Assessment should lead to appropriate instruction for each student and should never be used to exclude or deny opportunity.
Assessment should be tailored to local contexts, values, and attitudes.
Authentic performances are preferred over artificial tasks that ask students to perform with no intrinsic motivation.
Results should be made available in language accessible to all stakeholders
Some Considerations When Assessing Communication Skills
While learning to speak is inherently different from learning to write, learning the formal oral and written communication we teach in the university is based on some common theories of literacy and language acquisition. Literacy, understood broadly as rhetorical performance, both spoken and written, is learned through a process of socialization within a discourse community.
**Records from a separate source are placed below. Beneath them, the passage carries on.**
lemma bLoop_spec (row : List Char) (k : Nat) (counts : PySem.Dict Char Int) (distinct : Int)
    (hc : ∀ c, counts.getD c 0 = ((Win row k).count c : Int))
    (hd : distinct = ((Win row k).toFinset.card : Int)) :
    bLoop row (PySem.List.enumerate (row.drop k) (k : Int)) counts distinct = specEnd row k := by
  induction hdrop : row.drop k generalizing k counts distinct with
  | nil =>
    have hk : row.length ≤ k := by
      have := congrArg List.length hdrop; simp at this; omega
    rw [specEnd_stop row k hk]
    simp [PySem.List.enumerate, bLoop]
  | cons ch t ih =>
    have hk : k < row.length := by
      have := congrArg List.length hdrop; simp at this; omega
    have ht : row.drop (k + 1) = t := by rw [← List.tail_drop, hdrop]; rfl
    have hch : ch = row[k] := by
      have h0 := List.drop_eq_getElem_cons (l := row) hk
      rw [hdrop] at h0
      exact (List.cons_eq_cons.mp h0).1
    rw [PySem.List.enumerate_cons]
    -- the intermediate window after adding the incoming char
    have hc1 : ∀ c', (counts.insert ch ((counts.getD ch 0) + 1)).getD c' 0 =
        (((Win row k ++ [ch]).count c' : Nat) : Int) := by
      intro c'
      rw [PySem.Dict.getD_insert, count_append_one]
      split_ifs with he
      · rw [he, hc ch]; push_cast; ring
      · rw [hc c']; push_cast; ring
    have hd1 : (if counts.getD ch 0 = 0 then distinct + 1 else distinct) =
        (((Win row k ++ [ch]).toFinset.card : Nat) : Int) := by
      rw [card_append_one, ← hd]
      by_cases hm : ch ∈ Win row k
      · have : counts.getD ch 0 ≠ 0 := by
          rw [hc ch]
          have := List.count_pos_iff.mpr hm
          omega
        rw [if_neg this, if_pos hm]; ring
      · have : counts.getD ch 0 = 0 := by
          rw [hc ch, List.count_eq_zero.mpr hm]; rfl
        rw [if_pos this, if_neg hm]
    have estep : (k : Int) + 1 = ((k + 1 : Nat) : Int) := by push_cast; ring
    -- the check that fires iff the current 4-window is 4-distinct
    have hcond : ∀ dd : Int, dd = ((Win row (k + 1)).toFinset.card : Int) →
        ((dd = 4) ↔ (3 ≤ k ∧ ((row.drop (k - 3)).take 4).toFinset.card = 4)) := by
      intro dd hdd
      subst hdd
      by_cases h3 : 3 ≤ k
      · have : Win row (k + 1) = (row.drop (k - 3)).take 4 := by
          unfold Win
          rw [show k + 1 - 4 = k - 3 from by omega, show min (k + 1) 4 = 4 from by omega]
        rw [this]
        constructor
        · intro h; exact ⟨h3, by exact_mod_cast h⟩
        · intro h; exact_mod_cast h.2
      · have hlen : (Win row (k + 1)).length ≤ 3 := by
          rw [win_len row (k + 1) (by omega)]; omega
        have hle := List.toFinset_card_le (Win row (k + 1))
        constructor
        · intro h
          exfalso
          have : ((Win row (k + 1)).toFinset.card : Nat) = 4 := by exact_mod_cast h
          omega
        · intro h; exact absurd h.1 h3
    rw [specEnd, if_pos hk]
    by_cases hbig : 4 ≤ k
    · -- evicting branch: the if inside bLoop takes the 4 ≤ i arm
      have hold : PySem.List.pyGetD row ((k : Int) - 4) ' ' = row[k - 4]'(by omega) := by
        have h0 : (0 : Int) ≤ (k : Int) - 4 := by omega
        have h1 : (k : Int) - 4 < (row.length : Int) := by
          have : (k : Int) < (row.length : Int) := by exact_mod_cast hk
          omega
        rw [PySem.List.pyGetD_eq_getElem row ' ' h0 h1]
        congr 1
        omega
      have hV : Win row k ++ [ch] = row[k - 4]'(by omega) :: Win row (k + 1) := by
        rw [hch]; exact win_succ_big row k hk hbig
      have hcnt : (counts.insert ch ((counts.getD ch 0) + 1)).getD (row[k - 4]'(by omega)) 0 - 1 =
          (((Win row (k + 1)).count (row[k - 4]'(by omega)) : Nat) : Int) := by
        rw [hc1 (row[k - 4]'(by omega)), hV, List.count_cons]
        simp
      have hc2 : ∀ c', ((counts.insert ch ((counts.getD ch 0) + 1)).insert (row[k - 4]'(by omega))
            ((counts.insert ch ((counts.getD ch 0) + 1)).getD (row[k - 4]'(by omega)) 0 - 1)).getD c' 0 =
          (((Win row (k + 1)).count c' : Nat) : Int) := by
        intro c'
        rw [PySem.Dict.getD_insert]
        split_ifs with he
        · rw [he, hcnt]
        · rw [hc1 c', hV, List.count_cons]
          have : ¬ ((row[k - 4]'(by omega)) == c') = true := by
            simpa using fun h => he h.symm
          simp [this]
      have hd2 : (if (counts.insert ch ((counts.getD ch 0) + 1)).getD (row[k - 4]'(by omega)) 0 - 1 = 0 then
            (if counts.getD ch 0 = 0 then distinct + 1 else distinct) - 1
            else (if counts.getD ch 0 = 0 then distinct + 1 else distinct)) =
          (((Win row (k + 1)).toFinset.card : Nat) : Int) := by
        rw [hcnt, hd1, hV, card_cons]
        by_cases hm : (row[k - 4]'(by omega)) ∈ Win row (k + 1)
        · have hne : (((Win row (k + 1)).count (row[k - 4]'(by omega)) : Nat) : Int) ≠ 0 := by
            have := List.count_pos_iff.mpr hm; omega
          rw [if_neg hne, if_pos hm]; ring
        · have heq : (((Win row (k + 1)).count (row[k - 4]'(by omega)) : Nat) : Int) = 0 := by
            rw [List.count_eq_zero.mpr hm]; rfl
          rw [if_pos heq, if_neg hm]; ring
      simp only [bLoop]
      rw [if_pos (show (4 : Int) ≤ (k : Int) from by exact_mod_cast hbig)]
      dsimp only
      rw [hold, hd2]
      rw [if_congr (hcond _ rfl) rfl rfl]
      by_cases hfire : 3 ≤ k ∧ ((row.drop (k - 3)).take 4).toFinset.card = 4
      · rw [if_pos hfire, if_pos hfire]
      · rw [if_neg hfire, if_neg hfire, estep, ih (k + 1) _ _ hc2 rfl ht]
    · -- no eviction: the window simply grows
      have hW : Win row (k + 1) = Win row k ++ [ch] := by
        rw [hch]; exact win_succ_small row k hk (by omega)
      have hc2 : ∀ c', (counts.insert ch ((counts.getD ch 0) + 1)).getD c' 0 =
          (((Win row (k + 1)).count c' : Nat) : Int) := by
        intro c'; rw [hW]; exact hc1 c'
      have hd2 : (if counts.getD ch 0 = 0 then distinct + 1 else distinct) =
          (((Win row (k + 1)).toFinset.card : Nat) : Int) := by
        rw [hW]; exact hd1
      simp only [bLoop]
      rw [if_neg (show ¬ (4 : Int) ≤ (k : Int) from by
        intro h; exact hbig (by exact_mod_cast h))]
      dsimp only
      rw [hd2]
      rw [if_congr (hcond _ rfl) rfl rfl]
      by_cases hfire : 3 ≤ k ∧ ((row.drop (k - 3)).take 4).toFinset.card = 4
      · rw [if_pos hfire, if_pos hfire]
      · rw [if_neg hfire, if_neg hfire, estep, ih (k + 1) _ _ hc2 rfl ht]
Thus, when we hold students to a standard of literacy, we expect more than knowledge of conventions such as those which govern edited American English or spoken standard English—we expect conformity to specific genres, understanding of specific conventions that arise within a community of discourse.
Planning an Assessment
Students who fail to conform to our expected discourse conventions may be doing so for many reasons besides cognitive deficiency or a lack of knowledge, including, for example, resistance to conformity or a misunderstanding about expectations. Error may be more than a sign of poor skills—it may signal growth, since learning to perform occurs in situ, often as a process of trial and error, not as a set of skills mastered in a particular order.
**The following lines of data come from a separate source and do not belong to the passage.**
-- pv_equiv track=rewrite | github.com/ace7chan/leetcode-daily | code/202012/20201207_861_matrixScore.py | matrixScore
-- ===== SOURCE A (Python) =====
-- from typing import List
--
-- def matrixScore(A: List[List[int]]) -> int:
--     row, col = len(A), len(A[0])
--     res = 0
--     for i in range(row):
--         if A[i][0] == 0:
--             A[i] = [1 - a for a in A[i]]
--     res += pow(2, col - 1) * row
--     for j in range(1, col):
--         one_num = sum([1 == A[i][j] for i in range(row)])
--         if one_num >= (row + 1) // 2:
--             res += pow(2, col - j - 1) * one_num
--         else:
--             res += pow(2, col - j - 1) * (row - one_num)
--     return res
-- ===== SOURCE B (Python) =====
-- def matrixScore(A):
--     # Same in-place row flips as the original (mutates A); then a per-column
--     # flip table and a row-wise binary read of the flipped matrix.
--     row, col = len(A), len(A[0])
--     for i in range(row):
--         if A[i][0] == 0:
--             A[i] = [1 - a for a in A[i]]
--     flip = [False] + [2 * sum(r[j] == 1 for r in A) < row for j in range(1, col)]
--     res = 0
--     for r in A:
--         val = 1 << (col - 1)
--         for j in range(1, col):
--             if (r[j] == 1) != flip[j]:
--                 val += 1 << (col - 1 - j)
--         res += val
--     return res
-- ===== Notes on version B (the rewrite author's own statement) =====
-- stated objective: alternative
-- what changed: After the shared in-place row flips, A accumulates the score column by column taking the majority count per column, while B precomputes a boolean per-column flip table and then reads the matrix row by row, summing each row's resulting binary value.
import Mathlib
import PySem

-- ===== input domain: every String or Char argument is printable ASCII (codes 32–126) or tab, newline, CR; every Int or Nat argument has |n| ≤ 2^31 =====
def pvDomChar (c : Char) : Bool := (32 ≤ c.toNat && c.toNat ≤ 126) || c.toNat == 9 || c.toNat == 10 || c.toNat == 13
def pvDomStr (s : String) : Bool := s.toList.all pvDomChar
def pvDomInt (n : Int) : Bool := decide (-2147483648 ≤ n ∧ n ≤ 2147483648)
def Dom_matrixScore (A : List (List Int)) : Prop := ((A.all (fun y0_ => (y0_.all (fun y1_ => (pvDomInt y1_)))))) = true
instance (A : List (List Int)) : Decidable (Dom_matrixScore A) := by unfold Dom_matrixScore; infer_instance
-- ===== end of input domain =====

-- B keeps A's row flips (both Pythons mutate the argument's rows identically; the
-- theorems are about the return value) but replaces A's per-column majority
-- accumulation by a per-column flip table followed by a row-wise binary read.

-- ===== PORT A =====
-- 'for i in range(row): if A[i][0]==0: A[i] = [1-a for a in A[i]]' rebinds each
-- row independently from its own old value; ported as an elementwise map.
def matrixScore (A : List (List Int)) : Int :=
  let row := A.length
  let col := (A.headD []).length
  let M := A.map (fun r => if r.getD 0 0 == 0 then r.map (fun a => 1 - a) else r)
  let res : Int := 2 ^ (col - 1) * (row : Int)
  (List.range' 1 (col - 1)).foldl (fun res j =>
      let one_num : Int := ((List.range row).filter (fun i => 1 == (M.getD i []).getD j 0)).length
      if one_num ≥ PySem.Int.floordiv ((row : Int) + 1) 2 then
        res + 2 ^ (col - j - 1) * one_num
      else
        res + 2 ^ (col - j - 1) * ((row : Int) - one_num)) res

-- ===== PORT B =====
def matrixScore_alt (A : List (List Int)) : Int :=
  let row := A.length
  let col := (A.headD []).length
  let M := A.map (fun r => if r.getD 0 0 == 0 then r.map (fun a => 1 - a) else r)
  let flip : List Bool := false :: (List.range' 1 (col - 1)).map
      (fun j => decide (2 * (M.countP (fun r => r.getD j 0 == 1)) < row))
  M.foldl (fun res r =>
    res + ((List.range' 1 (col - 1)).foldl (fun val j =>
        if (r.getD j 0 == 1) != flip.getD j false then val + 2 ^ (col - 1 - j) else val)
      ((2 : Int) ^ (col - 1)))) 0

-- ===== PRECONDITION & SPEC =====
-- Pre_ excludes exactly the inputs where the Python raises IndexError:
-- the empty matrix, and matrices whose first row is empty or longer than some other row.
def Pre_matrixScore (A : List (List Int)) : Prop :=
  A ≠ [] ∧ 0 < (A.headD []).length ∧ ∀ r ∈ A, (A.headD []).length ≤ r.length
instance (A : List (List Int)) : Decidable (Pre_matrixScore A) := by unfold Pre_matrixScore; infer_instance
def pvWitness_matrixScore : List (List Int) := [[0, 0, 1, 1], [1, 0, 1, 0], [1, 1, 0, 0]]
def Spec_matrixScore (A : List (List Int)) (out : Int) : Prop := out = matrixScore_alt A
instance (A : List (List Int)) (out : Int) : Decidable (Spec_matrixScore A out) := by unfold Spec_matrixScore; infer_instance

-- ===== CLAIM (what is proved, stated in full; the proofs are below) =====
def Claim_equal_matrixScore : Prop := ∀ (A : List (List Int)), Dom_matrixScore A → Pre_matrixScore A → Spec_matrixScore A (matrixScore A)

-- ===== LEMMAS AND PROOFS =====

-- (range l.length).map (fun i => l.getD i d) = l
theorem pv_map_range_getD {α : Type} (l : List α) (d : α) :
    (List.range l.length).map (fun i => l.getD i d) = l := by
  apply List.ext_getElem
  · simp
  · intro i h1 h2
    simp [List.getD_eq_getElem?_getD, List.getElem?_eq_getElem h2]

-- A's comprehension count over indices is the countP over rows
theorem pv_count_range (M : List (List Int)) (j : Nat) :
    (((List.range M.length).filter (fun i => 1 == (M.getD i []).getD j 0)).length : Int)
      = (M.countP (fun r => r.getD j 0 == 1) : Int) := by
  have h1 : ((List.range M.length).filter (fun i => 1 == (M.getD i []).getD j 0)).length
      = (List.range M.length).countP (fun i => (M.getD i []).getD j 0 == 1) := by
    rw [List.countP_eq_length_filter]
    congr 1
    apply List.filter_congr
    intro i _
    simp [BEq.comm]
  rw [h1]
  have h2 : (List.range M.length).countP (fun i => (M.getD i []).getD j 0 == 1)
      = List.countP (fun r => r.getD j 0 == 1) ((List.range M.length).map (fun i => M.getD i [])) := by
    rw [List.countP_map]; rfl
  rw [h2, pv_map_range_getD]

-- sum of an ite-constant over a list is the constant times the count
theorem pv_sum_ite_const {α : Type} (l : List α) (p : α → Bool) (c : Int) :
    (l.map (fun x => if p x then c else 0)).sum = c * (l.countP p : Int) := by
  induction l with
  | nil => simp
  | cons x t ih =>
    by_cases h : p x
    · simp [h, ih]; ring
    · simp [h, ih]

-- exchange of a double list sum
theorem pv_sum_swap {α β : Type} (M : List α) (J : List β) (t : α → β → Int) :
    (M.map (fun r => (J.map (t r)).sum)).sum
      = (J.map (fun j => (M.map (fun r => t r j)).sum)).sum := by
  induction M with
  | nil => simp [List.map_const']
  | cons r T ih =>
    simp only [List.map_cons, List.sum_cons, ih]
    rw [← PySem.List.sum_map_add_int]

theorem pv_flip_getD (g : Nat → Bool) (m j : Nat) (hj : j ∈ List.range' 1 m) :
    (false :: (List.range' 1 m).map g).getD j false = g j := by
  rw [List.mem_range'] at hj
  obtain ⟨k, hk, rfl⟩ := hj
  have hlen : k < ((List.range' 1 m).map g).length := by simp [hk]
  rw [Nat.one_mul] at *
  rw [Nat.add_comm 1 k, List.getD_cons_succ, List.getD_eq_getElem _ _ hlen]
  simp [Nat.add_comm]

-- the two column contributions agree for every column index
theorem pv_col (M : List (List Int)) (row : Nat) (hrow : M.length = row) (c : Int) (j : Nat) :
    (M.map (fun r =>
        if (r.getD j 0 == 1) != decide (2 * (M.countP (fun r => r.getD j 0 == 1)) < row)
        then c else 0)).sum
      = (if ((M.countP (fun r => r.getD j 0 == 1) : Int)) ≥ PySem.Int.floordiv ((row : Int) + 1) 2
         then c * (M.countP (fun r => r.getD j 0 == 1) : Int)
         else c * ((row : Int) - (M.countP (fun r => r.getD j 0 == 1) : Int))) := by
  subst hrow
  set p : List Int → Bool := fun r => r.getD j 0 == 1 with hp
  have hfd : PySem.Int.floordiv ((M.length : Int) + 1) 2 = ((M.length : Int) + 1) / 2 := by
    exact PySem.Int.floordiv_eq_ediv_of_pos (by omega)
  have hcnt : M.countP p ≤ M.length := List.countP_le_length
  by_cases h : 2 * M.countP p < M.length
  · have hge : ¬ ((M.countP p : Int) ≥ ((M.length : Int) + 1) / 2) := by omega
    simp only [h, decide_true, hfd, hge, if_false]
    have h1 : (M.map (fun r => if (p r != true) then c else (0:Int))).sum
        = c * ((M.countP (fun r => !(p r)) : Nat) : Int) := by
      rw [← pv_sum_ite_const M (fun r => !(p r)) c]
      congr 1
      apply List.map_congr_left
      intro r _
      simp
    have h2 : M.countP (fun r => !(p r)) = M.length - M.countP p := by
      have h3 := List.length_eq_countP_add_countP (l := M) p
      have h4 : M.countP (fun r => !(p r)) = M.countP (fun a => decide ¬ p a = true) := by
        congr 1
        funext a
        simp
      omega
    rw [h1, h2, Nat.cast_sub hcnt]
  · have hge : (M.countP p : Int) ≥ ((M.length : Int) + 1) / 2 := by omega
    simp only [h, decide_false, hfd, hge, if_true]
    have h1 : (M.map (fun r => if (p r != false) then c else (0:Int))).sum
        = c * ((M.countP p : Nat) : Int) := by
      rw [← pv_sum_ite_const M p c]
      congr 1
      apply List.map_congr_left
      intro r _
      simp
    rw [h1]

-- a fold whose step adds a per-element amount is the starting value plus the sum
theorem pv_foldl_add_of {α : Type} (l : List α) (F : Int → α → Int) (f : α → Int) (init : Int)
    (h : ∀ (acc : Int), ∀ x ∈ l, F acc x = acc + f x) :
    l.foldl F init = init + (l.map f).sum := by
  rw [PySem.List.foldl_congr_mem l F (fun acc x => acc + f x) init h]
  exact PySem.List.foldl_add l f init

theorem pv_main (A : List (List Int)) : matrixScore A = matrixScore_alt A := by
  unfold matrixScore matrixScore_alt
  dsimp only
  set row := A.length with hrow
  set n := (A.headD []).length with hn
  set M := A.map (fun r => if r.getD 0 0 == 0 then r.map (fun a => 1 - a) else r) with hM
  have hlen : M.length = row := by simp [hM, hrow]
  set J := List.range' 1 (n - 1) with hJ
  set cnt : Nat → Int := fun j => (M.countP (fun r => r.getD j 0 == 1) : Int) with hcnt
  set fd : Int := PySem.Int.floordiv ((row : Int) + 1) 2 with hfd
  set fA : Nat → Int := fun j =>
    if cnt j ≥ fd then 2 ^ (n - j - 1) * cnt j else 2 ^ (n - j - 1) * ((row : Int) - cnt j) with hfA
  set flip : List Bool := false :: J.map
      (fun j => decide (2 * (M.countP (fun r => r.getD j 0 == 1)) < row)) with hflip
  set tB : List Int → Nat → Int := fun r j =>
    if (r.getD j 0 == 1) != flip.getD j false then 2 ^ (n - 1 - j) else 0 with htB
  -- A's loop as a sum
  have hA : J.foldl (fun res j =>
      if (((List.range row).filter (fun i => 1 == (M.getD i []).getD j 0)).length : Int) ≥ fd then
        res + 2 ^ (n - j - 1) * (((List.range row).filter (fun i => 1 == (M.getD i []).getD j 0)).length : Int)
      else
        res + 2 ^ (n - j - 1) * ((row : Int) - (((List.range row).filter (fun i => 1 == (M.getD i []).getD j 0)).length : Int))) (2 ^ (n - 1) * (row : Int))
      = 2 ^ (n - 1) * (row : Int) + (J.map fA).sum := by
    refine pv_foldl_add_of J _ fA _ ?_
    intro acc j _
    have hc : (((List.range row).filter (fun i => 1 == (M.getD i []).getD j 0)).length : Int)
        = cnt j := by rw [← hlen]; exact pv_count_range M j
    rw [hc, hfA]
    beta_reduce
    split_ifs with hcond
    · ring
    · ring
  -- B's inner loop as a sum
  have hB1 : ∀ r : List Int, J.foldl (fun val j =>
      if (r.getD j 0 == 1) != flip.getD j false then val + 2 ^ (n - 1 - j) else val)
      ((2 : Int) ^ (n - 1)) = 2 ^ (n - 1) + (J.map (tB r)).sum := by
    intro r
    refine pv_foldl_add_of J _ (tB r) _ ?_
    intro acc j _
    rw [htB]
    beta_reduce
    split_ifs with hcond
    · ring
    · ring
  -- B's outer loop
  have hB : M.foldl (fun res r => res + (J.foldl (fun val j =>
      if (r.getD j 0 == 1) != flip.getD j false then val + 2 ^ (n - 1 - j) else val)
      ((2 : Int) ^ (n - 1)))) 0
      = (row : Int) * 2 ^ (n - 1) + (J.map (fun j => (M.map (fun r => tB r j)).sum)).sum := by
    rw [pv_foldl_add_of M _ (fun r => 2 ^ (n - 1) + (J.map (tB r)).sum) 0
      (by intro acc r _; dsimp only; rw [hB1 r])]
    rw [PySem.List.sum_map_add_int]
    rw [← pv_sum_swap]
    have : (M.map (fun _ => (2:Int) ^ (n - 1))).sum = (row : Int) * 2 ^ (n - 1) := by
      rw [List.map_const', List.sum_replicate, hlen]
      simp
    rw [this]
    ring
  rw [hA, hB]
  -- per-column equality
  have hcol : ∀ j ∈ J, (M.map (fun r => tB r j)).sum = fA j := by
    intro j hj
    have hg : flip.getD j false
        = decide (2 * (M.countP (fun r => r.getD j 0 == 1)) < row) := by
      rw [hflip, hJ]
      exact pv_flip_getD _ (n - 1) j (hJ ▸ hj)
    have he : n - 1 - j = n - j - 1 := by omega
    simp only [htB, hg, he]
    rw [pv_col M row hlen (2 ^ (n - j - 1)) j]
  rw [List.map_congr_left hcol]
  ring

-- ===== VERDICT (by name: the statement is the Claim_ definition above) =====
theorem matrixScore_spec : Claim_equal_matrixScore := by
  intro A _ _
  show matrixScore A = matrixScore_alt A
  exact pv_main A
Thus, we advocate when possible using authentic data: “To get an accurate sense of students’ strengths and weaknesses as language users, assessors need to allow students to engage in authentic language use” (O’Neill and others, 41). Besides examining oral and written discourse for communicative effectiveness, we can examine them for evidence of student learning of course material. Written documents such as essay tests, papers, and reports, and oral presentations can provide evidence of deep learning that may be more significant than scores on a standardized test.
Banta (2004) advocates getting all stakeholders involved in creating a written assessment plan so that their concerns are addressed and their support in collecting and disseminating findings is more probable. A plan requires a schedule with reasonable deadlines, assignment of responsibilities, a realistic budget, and clearly stated and agreed upon objectives. The objectives must be broken down into measurable actions, often stated as learning outcomes. “Effective oral or written communication skills” is an outcome often associated with writing or speaking, but it is broad and difficult to measure; there are many forms and genres of writing and speaking, all requiring different kinds of knowledge or practice.
Banta (2004) uses action verbs to state learning objectives. Ask what you want students to do, know, or believe. For example, you might want them to do one of the following (also demonstrating knowledge of a process):
evaluate an argument in writing using properly documented and cited sources in MLA format;
present a research proposal using presentation slides to a technical audience using the appropriate tone and content geared to the audience level of knowledge;
report research findings in a collaboratively written report that requires they find sources through the electronic databases from University Libraries.
Examples of what students believe usually involves determining attitudes: for example, that writing is a process that requires feedback from readers and at least one revision of a draft; that engineers will have to write; or, that it is not a waste of time to practice an oral presentation more than once. Beliefs can also affect behavior, so an assessment might determine if students have changed or adopted behaviors like increasing the number of drafts they write or spending more time on revision.
Selecting the Appropriate Measures
Once learning outcomes have been stated, explain how they will be measured. Include how data will be collected, who is responsible for collecting data and conducting each measurement, and when each measurement will be completed. Finally, explain how results will be analyzed and disseminated, and, if necessary, used for improvement.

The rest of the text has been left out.